A ROW over a petition has broken out between the council and campaigners fighting to save a prestigious glass museum from the axe.

Members of the Friends of Broadfield House Glass Museum have launched petitons to try and stop Dudley Council from pulling the plug on the world famous museum in Compton Drive.

But the group say they have been banned from displaying the documents in the threatened museum or at Wordsley’s Red House Glass Cone - where council museums bosses want to move the esteemed Broadfield collection to.

Campaigner Dr Graham Cooley said the Friends of the museum have also been told to take down newspaper clippings about the planned closure from their noticeboard.

Glass collector Dr Cooley said: “The question still remains as to who sanctioned the ban? If the council is serious on having open and frank discussions about the effective closure of the museum then it will have to listen to those who disagree with them and simply not try to stifle an honest debate.”

He urged people wishing to see or sign the petition to contact auctioneer and Antiques Roadshow regular Will Farmer at Fieldings Auctioneers in Stourbridge; or to sign the online version on the friendsofbroadfieldhouse.co.uk website.

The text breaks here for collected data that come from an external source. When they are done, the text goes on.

lemma pushBack_lemma (ds : Int) (d : DequeA) (dq : List String) (v : String) (h : InvDQ ds d dq) :
    (dqPushBack d v).2 = (if (dq.length : Int) ≥ ds then some "error" else none) ∧
    InvDQ ds (dqPushBack d v).1 (if (dq.length : Int) ≥ ds then dq else dq ++ [v]) := by
  obtain ⟨hm, hl, hpos, hneg⟩ := h
  unfold dqPushBack
  by_cases hge : (dq.length : Int) ≥ ds
  · rw [if_pos (by rw [hm, hl]; exact hge), if_pos hge, if_pos hge]
    exact ⟨rfl, hm, hl, hpos, hneg⟩
  · have hds : 0 < ds := by omega
    obtain ⟨hle, hvlen, hh0, hhlt, htail, hwin⟩ := hpos hds
    rw [if_neg (by rw [hm, hl]; exact hge), if_neg hge, if_neg hge]
    have htl : PySem.Int.mod (d.tail - 1) d.maxLen = PySem.Int.mod (d.head - d.len - 1) ds := by
      rw [hm, ← htail]
      simp only [PySem.Int.mod_eq_emod_of_pos hds]
      rw [emod_shift_sub]
    have ht0 : 0 ≤ PySem.Int.mod (d.tail - 1) d.maxLen := by
      rw [htl]; exact PySem.Int.mod_nonneg _ hds
    have htlt : PySem.Int.mod (d.tail - 1) d.maxLen < ds := by
      rw [htl]; exact PySem.Int.mod_lt _ hds
    have htnat : (PySem.Int.mod (d.tail - 1) d.maxLen).toNat < d.values.length := by omega
    refine ⟨rfl, hm, by simp [hl], fun _ => ?_, fun h0 => absurd hds (by omega)⟩
    refine ⟨by simp; omega, ?_, hh0, hhlt, ?_, ?_⟩
    · show (PySem.List.pySetD d.values (PySem.Int.mod (d.tail - 1) d.maxLen) v).length = ds.toNat
      rw [PySem.List.pySetD_of_nonneg _ _ ht0]
      simp [hvlen]
    · show PySem.Int.mod (d.head - (d.len + 1)) ds = PySem.Int.mod (d.tail - 1) d.maxLen
      rw [htl]
      simp only [PySem.Int.mod_eq_emod_of_pos hds]
      congr 1
      ring
    · intro i hi
      show (dq ++ [v])[i]? = (PySem.List.pySetD d.values (PySem.Int.mod (d.tail - 1) d.maxLen) v)[(PySem.Int.mod (d.head - 1 - (i : Int)) ds).toNat]?
      rw [PySem.List.pySetD_of_nonneg _ _ ht0]
      by_cases hilt : i < dq.length
      · rw [List.getElem?_append_left hilt]
        have hne : PySem.Int.mod (d.head - 1 - (i : Int)) ds ≠ PySem.Int.mod (d.tail - 1) d.maxLen := by
          rw [htl]
          intro hEq
          simp only [PySem.Int.mod_eq_emod_of_pos hds] at hEq
          have h2 : ((d.head - 1 - (i : Int)) - (d.head - d.len - 1)) % ds = 0 :=
            Int.emod_eq_emod_iff_emod_sub_eq_zero.mp hEq
          have h3 : ds ∣ (d.len - (i : Int)) := by
            have he : (d.head - 1 - (i : Int)) - (d.head - d.len - 1) = d.len - (i : Int) := by ring
            rw [he] at h2
            exact Int.dvd_of_emod_eq_zero h2
          have h4 := Int.le_of_dvd (by omega) h3
          omega
        have hnn : 0 ≤ PySem.Int.mod (d.head - 1 - (i : Int)) ds := PySem.Int.mod_nonneg _ hds
        rw [List.getElem?_set_ne (by omega)]
        exact hwin i hilt
      · have hieq : i = dq.length := by simp at hi; omega
        subst hieq
        rw [List.getElem?_append_right (le_refl _)]
        simp only [Nat.sub_self, List.getElem?_cons_zero]
        have hidx : PySem.Int.mod (d.head - 1 - (dq.length : Int)) ds = PySem.Int.mod (d.tail - 1) d.maxLen := by
          rw [htl, hl]
          congr 1
          ring
        rw [hidx]
        exact (List.getElem?_set_self htnat).symm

Councillor Karen Shakespeare, Dudley’s cabinet member for the environment and culture, said there was no ban on petitions being placed in either museum.

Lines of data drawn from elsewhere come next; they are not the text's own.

-- pv_equiv track=rewrite | github.com/Micah-Ribbens/Flash-Cards | card.py | get_words_and_location
-- ===== SOURCE A (Python) =====
-- def get_words_and_location(text):
--     word = ""
--     words_and_locations = {}
--     for x in range(len(text)):
--         ch = text[x]
--         if ch == " ":
--             words_and_locations[x] = word
--             word = ""
--
--         else:
--             word += ch
--     # The last word won't have a space after it
--     words_and_locations[len(text)] = word
--
--     return words_and_locations
-- ===== SOURCE B (Python) =====
-- def get_words_and_location(text):
--     result = {}
--     pos = 0
--     for word in text.split(" "):
--         pos += len(word)
--         result[pos] = word
--         pos += 1
--     return result
-- ===== Notes on version B (the rewrite author's own statement) =====
-- stated objective: faster
-- what changed: B replaces A's per-character Python loop with one call to str.split on the space separator plus a running position counter that computes each word's end location arithmetically.
import Mathlib
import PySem

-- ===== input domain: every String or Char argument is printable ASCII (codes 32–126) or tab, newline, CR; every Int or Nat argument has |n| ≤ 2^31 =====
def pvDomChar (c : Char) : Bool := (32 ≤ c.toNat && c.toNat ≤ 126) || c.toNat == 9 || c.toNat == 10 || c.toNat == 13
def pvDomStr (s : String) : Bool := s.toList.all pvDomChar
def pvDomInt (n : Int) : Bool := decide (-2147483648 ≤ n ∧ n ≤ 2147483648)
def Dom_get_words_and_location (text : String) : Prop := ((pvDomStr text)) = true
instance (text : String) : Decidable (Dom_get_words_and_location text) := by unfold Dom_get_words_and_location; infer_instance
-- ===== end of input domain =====

-- B splits the text once (str.split on the space separator) and computes each word's end location with a running
-- position counter, instead of A's character-by-character scan with a word accumulator.

-- ===== PORT A =====
-- A's for-loop over range(len(text)) with text[x], as structural recursion carrying the
-- index x; the growing Python string `word` is kept as List Char (exact: += on str).
def pvALoop : List Char → Int → List Char → PySem.Dict Int String → PySem.Dict Int String
  | [], x, word, d => d.insert x (String.ofList word)      -- words_and_locations[len(text)] = word
  | c :: rest, x, word, d =>
      if c = ' ' then pvALoop rest (x + 1) [] (d.insert x (String.ofList word))
      else pvALoop rest (x + 1) (word ++ [c]) d

def get_words_and_location (text : String) : List (Int × String) :=
  (pvALoop text.toList 0 [] PySem.Dict.empty).items

-- ===== PORT B =====
-- for word in text.split(" "): pos += len(word); result[pos] = word; pos += 1
def pvBLoop : List (List Char) → Int → PySem.Dict Int String → PySem.Dict Int String
  | [], _, d => d
  | w :: ws, pos, d =>
      pvBLoop ws (pos + (w.length : Int) + 1) (d.insert (pos + (w.length : Int)) (String.ofList w))

def get_words_and_location_alt (text : String) : List (Int × String) :=
  (pvBLoop (PySem.Chars.splitOn text.toList [' ']) 0 PySem.Dict.empty).items

-- ===== PRECONDITION & SPEC =====
def Spec_get_words_and_location (text : String) (out : List (Int × String)) : Prop := out = get_words_and_location_alt text
instance (text : String) (out : List (Int × String)) : Decidable (Spec_get_words_and_location text out) := by unfold Spec_get_words_and_location; infer_instance

-- ===== CLAIM (what is proved, stated in full; the proofs are below) =====
def Claim_equal_get_words_and_location : Prop := ∀ (text : String), Dom_get_words_and_location text → Spec_get_words_and_location text (get_words_and_location text)

-- ===== LEMMAS AND PROOFS =====

-- proof-side characterisation of splitting on a single space, with the pending prefix
def pvSplitPre : List Char → List Char → List (List Char)
  | pre, [] => [pre]
  | pre, c :: rest => if c = ' ' then pre :: pvSplitPre [] rest else pvSplitPre (pre ++ [c]) rest

theorem pvGo_eq (l : List Char) : ∀ (fuel : Nat) (cur : List Char) (acc : List (List Char)),
    l.length < fuel →
    PySem.Chars.splitOn.go [' '] fuel l cur acc = acc.reverse ++ pvSplitPre cur.reverse l := by
  induction l with
  | nil =>
      intro fuel cur acc h
      cases fuel with
      | zero => omega
      | succ f => simp [PySem.Chars.splitOn.go, pvSplitPre]
  | cons c rest ih =>
      intro fuel cur acc h
      cases fuel with
      | zero => simp at h
      | succ f =>
        rw [PySem.Chars.splitOn.go]
        by_cases hc : c = ' '
        · subst hc
          simp only [List.isPrefixOf, BEq.rfl, Bool.true_and, if_true,
            List.length_cons, List.length_nil, List.drop_succ_cons, List.drop_zero]
          rw [ih f [] (cur.reverse :: acc) (by simpa using h)]
          simp [pvSplitPre]
        · have hpre : ([' '].isPrefixOf (c :: rest)) = false := by
            simp [List.isPrefixOf]
            exact fun hh => (hc hh.symm).elim
          rw [hpre]
          simp only [if_false, Bool.false_eq_true]
          rw [ih f (c :: cur) acc (by simpa using h)]
          simp [pvSplitPre, hc]

theorem pvSplitOn_eq (cs : List Char) :
    PySem.Chars.splitOn cs [' '] = pvSplitPre [] cs := by
  rw [PySem.Chars.splitOn, pvGo_eq cs (cs.length + 1) [] [] (by omega)]
  simp

theorem pvLoop_eq (cs : List Char) : ∀ (x : Int) (word : List Char) (d : PySem.Dict Int String),
    pvALoop cs x word d = pvBLoop (pvSplitPre word cs) (x - (word.length : Int)) d := by
  induction cs with
  | nil =>
      intro x word d
      simp [pvALoop, pvSplitPre, pvBLoop]
  | cons c rest ih =>
      intro x word d
      by_cases hc : c = ' '
      · subst hc
        simp only [pvALoop, pvSplitPre, if_true]
        rw [ih (x + 1) [] (d.insert x (String.ofList word))]
        simp only [pvBLoop, List.length_nil, Nat.cast_zero, sub_zero]
        have hx : x - (word.length : Int) + (word.length : Int) = x := by ring
        rw [hx]
      · simp only [pvALoop, pvSplitPre, hc, if_false]
        rw [ih (x + 1) (word ++ [c]) d]
        have : x + 1 - ((word ++ [c]).length : Int) = x - (word.length : Int) := by
          simp only [List.length_append, List.length_cons, List.length_nil]; push_cast; ring
        rw [this]

-- ===== VERDICT (by name: the statement is the Claim_ definition above) =====
theorem get_words_and_location_spec : Claim_equal_get_words_and_location := by
  intro text _
  unfold Spec_get_words_and_location get_words_and_location get_words_and_location_alt
  rw [pvSplitOn_eq, pvLoop_eq]
  simp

She said: "While we do not have an issue with a petition being placed in the museum, the petition which went up at Broadfield House inaccurately stated the council would imminently close the museum and this is not the case.

“No decision has been taken to close Broadfield House.

"The current position is that a feasibility study, which will involve all interested parties, is starting straight away.”

The £120,000 cost-saving closure scheme, which forms part of Dudley Council’s budget plans for the year ahead and which was approved by the cabinet on January 7, is expected to be rubber-stamped at the next full council meeting on March 2 and the museum could be closed by April 2010.

Although cllr Shakespeare has continued to insist: “Full council's decision will in no way pave the way for the closure of Broadfield House. Any plans for the future of the glass museum will be subject to full and open consultation with all interested parties."

Meanwhile - 94.7 per cent of people who have taken part in our online ballot on the Broadfield House closure proposal say they do not want to see the museum closed.